• giderler.

    kısa ve net bir cumhuriyettirz

    gücüne de gidebilirler - ki en çok o koyar adama - başkalarıyla olurlar, senden başka kimseyle olmam deyip de giderler hemde.

    neyse diğer gitmeleri de anlatmiycam, acı kokmak istemiyorum artık.
  • gözlerinizin içine baktığı zaman gözleri parlıyorsa tutun elinden bırakmayın.
  • onlarda insandır
  • hepsi killanıyor..
  • evet bazı yazılanlar çok çirkin ama burada "ananızda öyle mi?" diyenler şunu kaçırıyor. kaç zaman önce bir başlıkta şuna benzer bir entry vardı: " muhabir teyzenin birine bu kadar uzun bir evliliğin sırrı ne? nasıl hala birbirinzle şakalaşıp, muhabbet edebiliyorsunuz diye soruyor ve teyze de biz söküklerin dikildiği, kırılan eşyaların tamir edildiği dönemde büyüdük, şimdiki gibi atılıp yenisinin alındığı günlerde değil" diyor.

    bunda iki sevişeceğim diye yapmadığı şebeklik kalmayan erkeklerinde payı büyük ama bu gün nerdeyse hiç bir kadın o teyze gibi bozulan ilişkiyi tamir etmeye tenezzül etmez çünkü ne de olsa facebook'tan iki aydır ona yazan berkecan var, işte/okulda zırt pırt dibinde biten bora var yani vitrinde her daim ulaşabileceği yeni mallar hazır bekliyor.
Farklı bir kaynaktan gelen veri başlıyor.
-- pv_equiv track=rewrite | github.com/miliar/Code_Jam_Webscraper | solutions_python/solutions_year17_round0_nr3/2983.py | place_next
-- ===== SOURCE A (Python) =====
-- def place_next(s):
--     j = 0
--     ls = 0
--     rs = 0
--     ms = 0
--     for i in range(1, len(s)):
--         if s[i]:
--             continue
--
--         # calc left
--         k = i
--         while k > 0 and not s[k]:
--             k -= 1
--         a = i - k - 1
--
--         # calc right
--         k = i
--         while k < len(s) and not s[k]:
--             k += 1
--         b = k - i - 1
--
--         # check max
--         if min(a, b) > ms:
--             j = i
--             ls = a
--             rs = b
--             ms = min(a, b)
--         elif min(a, b) == ms and max(a, b) > ms:
--             j = i
--             ls = a
--             rs = b
--             ms = min(a, b)
--
--     return j, ls, rs
-- ===== SOURCE B (Python) =====
-- def place_next(s):
--     n = len(s)
--     # nearest occupied index <= i (or 0 if none), one left-to-right pass
--     prev = [0] * n
--     p = 0
--     for i in range(n):
--         if s[i]:
--             p = i
--         prev[i] = p
--     # nearest occupied index >= i (or n if none), one right-to-left pass
--     nxt = [0] * n
--     q = n
--     for i in range(n - 1, -1, -1):
--         if s[i]:
--             q = i
--         nxt[i] = q
--     j = ls = rs = ms = 0
--     for i in range(1, n):
--         if s[i]:
--             continue
--         a = i - prev[i] - 1
--         b = nxt[i] - i - 1
--         m = min(a, b)
--         if m > ms or (m == ms and max(a, b) > ms):
--             j, ls, rs, ms = i, a, b, m
--     return j, ls, rs
-- ===== Notes on version B (the rewrite author's own statement) =====
-- stated objective: alternative
-- what changed: Replaced A's per-seat left/right rescans with two precomputed nearest-occupied arrays (one forward pass, one backward pass), so each seat's run lengths become O(1) lookups instead of inner while-loop scans.
import Mathlib
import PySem

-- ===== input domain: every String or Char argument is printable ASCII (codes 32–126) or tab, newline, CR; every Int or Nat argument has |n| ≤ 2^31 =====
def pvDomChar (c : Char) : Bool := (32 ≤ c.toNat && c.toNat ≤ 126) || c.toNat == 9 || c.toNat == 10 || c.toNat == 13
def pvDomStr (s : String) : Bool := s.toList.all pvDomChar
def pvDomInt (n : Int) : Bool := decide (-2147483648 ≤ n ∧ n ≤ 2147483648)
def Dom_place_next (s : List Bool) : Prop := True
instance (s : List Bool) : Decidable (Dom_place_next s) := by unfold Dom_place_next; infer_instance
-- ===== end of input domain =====

-- B replaces A's per-seat left/right rescans with two nearest-occupied precompute passes
-- and O(1) lookups per seat (objective: alternative algorithm; not measured faster).
-- All list indexing in both Pythons is in range, so List.getD is an exact port of s[i] here.

-- ===== PORT A =====
-- 'while k > 0 and not s[k]: k -= 1' starting at k
def leftScanA (s : List Bool) : Nat → Nat
  | 0 => 0
  | k + 1 => if s.getD (k + 1) false then k + 1 else leftScanA s k

-- 'while k < len(s) and not s[k]: k += 1' starting at k
def rightScanA (s : List Bool) (k : Nat) : Nat :=
  if k < s.length ∧ s.getD k false = false then rightScanA s (k + 1) else k
termination_by s.length - k
decreasing_by omega

def place_next (s : List Bool) : Int × Int × Int :=
  let st := (List.range' 1 (s.length - 1)).foldl
    (fun (st : Int × Int × Int × Int) (i : Nat) =>
      if s.getD i false then st
      else
        let a : Int := (i : Int) - (leftScanA s i : Int) - 1
        let b : Int := (rightScanA s i : Int) - (i : Int) - 1
        if min a b > st.2.2.2 then ((i : Int), a, b, min a b)
        else if min a b = st.2.2.2 ∧ max a b > st.2.2.2 then ((i : Int), a, b, min a b)
        else st)
    (0, 0, 0, 0)
  (st.1, st.2.1, st.2.2.1)

-- ===== PORT B =====
-- left-to-right pass building prev: prev[i] = last occupied index ≤ i (0 if none)
def prevListB : List Bool → Nat → Nat → List Nat
  | [], _, _ => []
  | x :: xs, i, p =>
      let p' := if x then i else p
      p' :: prevListB xs (i + 1) p'

-- right-to-left pass building nxt: nxt[i] = first occupied index ≥ i (n if none);
-- built by recursion on the list (each entry is i if occupied, else the next entry, default n)
def nxtListB (n : Nat) : List Bool → Nat → List Nat
  | [], _ => []
  | x :: xs, i =>
      let rest := nxtListB n xs (i + 1)
      (if x then i else rest.headD n) :: rest

def place_next_alt (s : List Bool) : Int × Int × Int :=
  let n := s.length
  let prev := prevListB s 0 0
  let nxt := nxtListB n s 0
  let st := (List.range' 1 (n - 1)).foldl
    (fun (st : Int × Int × Int × Int) (i : Nat) =>
      if s.getD i false then st
      else
        let a : Int := (i : Int) - (prev.getD i 0 : Int) - 1
        let b : Int := (nxt.getD i 0 : Int) - (i : Int) - 1
        let m := min a b
        if m > st.2.2.2 ∨ (m = st.2.2.2 ∧ max a b > st.2.2.2) then ((i : Int), a, b, m)
        else st)
    (0, 0, 0, 0)
  (st.1, st.2.1, st.2.2.1)

-- ===== PRECONDITION & SPEC =====
def Spec_place_next (s : List Bool) (out : Int × Int × Int) : Prop := out = place_next_alt s
instance (s : List Bool) (out : Int × Int × Int) : Decidable (Spec_place_next s out) := by unfold Spec_place_next; infer_instance

-- ===== CLAIM (what is proved, stated in full; the proofs are below) =====
def Claim_equal_place_next : Prop := ∀ (s : List Bool), Dom_place_next s → Spec_place_next s (place_next s)

-- ===== LEMMAS AND PROOFS =====

-- number of leading falses (= length if no true)
def firstTrue : List Bool → Nat
  | [] => 0
  | x :: xs => if x then 0 else 1 + firstTrue xs

theorem rightScanA_eq (s : List Bool) (k : Nat) :
    rightScanA s k = k + firstTrue (s.drop k) := by
  fun_induction rightScanA s k with
  | case1 k h ih =>
      obtain ⟨hk, hs⟩ := h
      rw [ih, List.drop_eq_getElem_cons hk, firstTrue]
      have : s[k] = false := by
        simpa [List.getD, List.getElem?_eq_getElem hk] using hs
      simp [this]; omega
  | case2 k h =>
      by_cases hk : k < s.length
      · have hs : s.getD k false = true := by
          rcases Bool.eq_false_or_eq_true (s.getD k false) with h' | h'
          · exact h'
          · exact absurd ⟨hk, h'⟩ h
        have : s[k] = true := by
          simpa [List.getD, List.getElem?_eq_getElem hk] using hs
        rw [List.drop_eq_getElem_cons hk, firstTrue]
        simp [this]
      · rw [List.drop_eq_nil_of_le (by omega)]
        simp [firstTrue]

theorem nxtListB_get (n : Nat) (xs : List Bool) (i0 : Nat) (h : i0 + xs.length = n) :
    ∀ j, j < xs.length → (nxtListB n xs i0).getD j 0 = i0 + j + firstTrue (xs.drop j) := by
  induction xs generalizing i0 with
  | nil => intro j hj; simp at hj
  | cons x xs ih =>
      intro j hj
      cases j with
      | zero =>
          cases x with
          | true => simp [nxtListB, firstTrue]
          | false =>
              cases xs with
              | nil =>
                  simp only [List.length_cons, List.length_nil] at h
                  simp [nxtListB, firstTrue]; omega
              | cons y ys =>
                  have h2 := ih (i0 + 1) (by simp at h ⊢; omega) 0 (by simp)
                  simp only [List.drop_zero] at h2
                  simp only [nxtListB, List.getD_cons_zero, List.headD_cons,
                    List.drop_zero, firstTrue] at h2 ⊢
                  simp only [Bool.false_eq_true, if_false]
                  rw [h2]; omega
      | succ j =>
          simp only [nxtListB, List.getD_cons_succ, List.drop_succ_cons]
          have := ih (i0 + 1) (by simp at h ⊢; omega) j (by simpa using hj)
          rw [this]; omega

theorem prevListB_get (s : List Bool) :
    ∀ xs i0 p, xs = s.drop i0 →
      (i0 = 0 → p = 0) → (∀ k, i0 = k + 1 → p = leftScanA s k) →
      ∀ j, j < xs.length → (prevListB xs i0 p).getD j 0 = leftScanA s (i0 + j) := by
  intro xs
  induction xs generalizing s with
  | nil => intro i0 p _ _ _ j hj; simp at hj
  | cons x xs ih =>
      intro i0 p hdrop h0 hsucc j hj
      have hx : s.getD i0 false = x := by
        have : s[i0]? = some x := by
          have h1 : (s.drop i0)[0]? = some x := by rw [← hdrop]; simp
          simpa using h1
        simp [List.getD, this]
      have hhead : (if x then i0 else p) = leftScanA s i0 := by
        cases i0 with
        | zero => rw [h0 rfl]; cases x <;> simp [leftScanA]
        | succ k =>
            rw [hsucc k rfl, leftScanA, hx]
      cases j with
      | zero => simpa [prevListB] using hhead
      | succ j =>
          simp only [prevListB, List.getD_cons_succ]
          have hdrop' : xs = s.drop (i0 + 1) := by
            have := congrArg List.tail hdrop
            simpa [List.tail_drop] using this
          have := ih s (i0 + 1) (if x then i0 else p) hdrop'
            (fun hh => absurd hh (Nat.succ_ne_zero i0)) (fun k hk => by
              have hki : k = i0 := by omega
              rw [hki]; exact hhead) j (by simpa using hj)
          rw [this]
          congr 1; omega

-- ===== VERDICT (by name: the statement is the Claim_ definition above) =====
theorem place_next_spec : Claim_equal_place_next := by
  intro s _
  unfold Spec_place_next place_next place_next_alt
  simp only []
  rw [PySem.List.foldl_congr_mem' (g := fun (st : Int × Int × Int × Int) (i : Nat) =>
      if s.getD i false then st
      else
        let a : Int := (i : Int) - ((prevListB s 0 0).getD i 0 : Int) - 1
        let b : Int := ((nxtListB s.length s 0).getD i 0 : Int) - (i : Int) - 1
        let m := min a b
        if m > st.2.2.2 ∨ (m = st.2.2.2 ∧ max a b > st.2.2.2) then ((i : Int), a, b, m)
        else st)]
  intro i hi st
  have hmem := List.mem_range'_1.mp hi
  have hlt : i < s.length := by omega
  by_cases hs : s.getD i false = true
  · simp only [if_pos hs]
  · have hprev : (prevListB s 0 0).getD i 0 = leftScanA s i := by
      simpa using prevListB_get s s 0 0 (by simp) (fun _ => rfl)
        (fun k hk => by omega) i hlt
    have hnxt : (nxtListB s.length s 0).getD i 0 = rightScanA s i := by
      rw [nxtListB_get s.length s 0 (by simp) i hlt, rightScanA_eq]; omega
    simp only [if_neg hs, hprev, hnxt]
    split_ifs <;> first | rfl | tauto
    eski filmleri düşünün bu filmlerde genelde esas oğlan ve esas kız aşk belirtisi olarak ister istemez bir utangaçlık, heyecan yaşar. yan yanayken elleri ayakları bir birine dolanır, karakter olarak çekingen tipler olmamasına rağmen böyle hareket ederler. bu gün ise aşık olan adamın bu heyecana kapılması " ezik, beta erkeği, looser" gibi sıfatlar yapıştırılmasana neden olur. bu başlıkta bile şu kelimeleri aratsanız en az 10 entry bulursunuz. çünkü artık hızlı hareket etmezsen, kendini iyi pazarlamazsan işe yaramaz herifin tekisindir. paragrafın başındaki hareketleri yapmak demek sevginin değil aptallığın belirtileri olarak algılanır. sen aptal aşık gibi davranırsan çok değil bir iki haftada karşısındakini am-göt-memeden ibaret gören adam oyunu kuralına göre oynayıp kazanır. o yüzden ne olduğunuz değil nasıl göründüğünüz önemli, ne düşündüğünüz değil ne söylediğiniz önemli. oğuz atay'ın dediği gibi "kelimeler aldatıcıydı. kelimeler, bizi gerçeklerden uzaklaştıran küçük tuzaklardı."

    kadınlar ise bundan şikayetçi değiller çünkü ne de olsa daha mağazada denenebilecek çok ürün var.
  • kadınlar hakkında bilinmesi gereken bir şey varsa bu da onları ciddiye almamak gerektiğidir. ben bu gerçeği 25 yaşımda öğrendim, şimdi kendimi bu gerçeğe şartlamaya çalışmakla uğraşıyorum.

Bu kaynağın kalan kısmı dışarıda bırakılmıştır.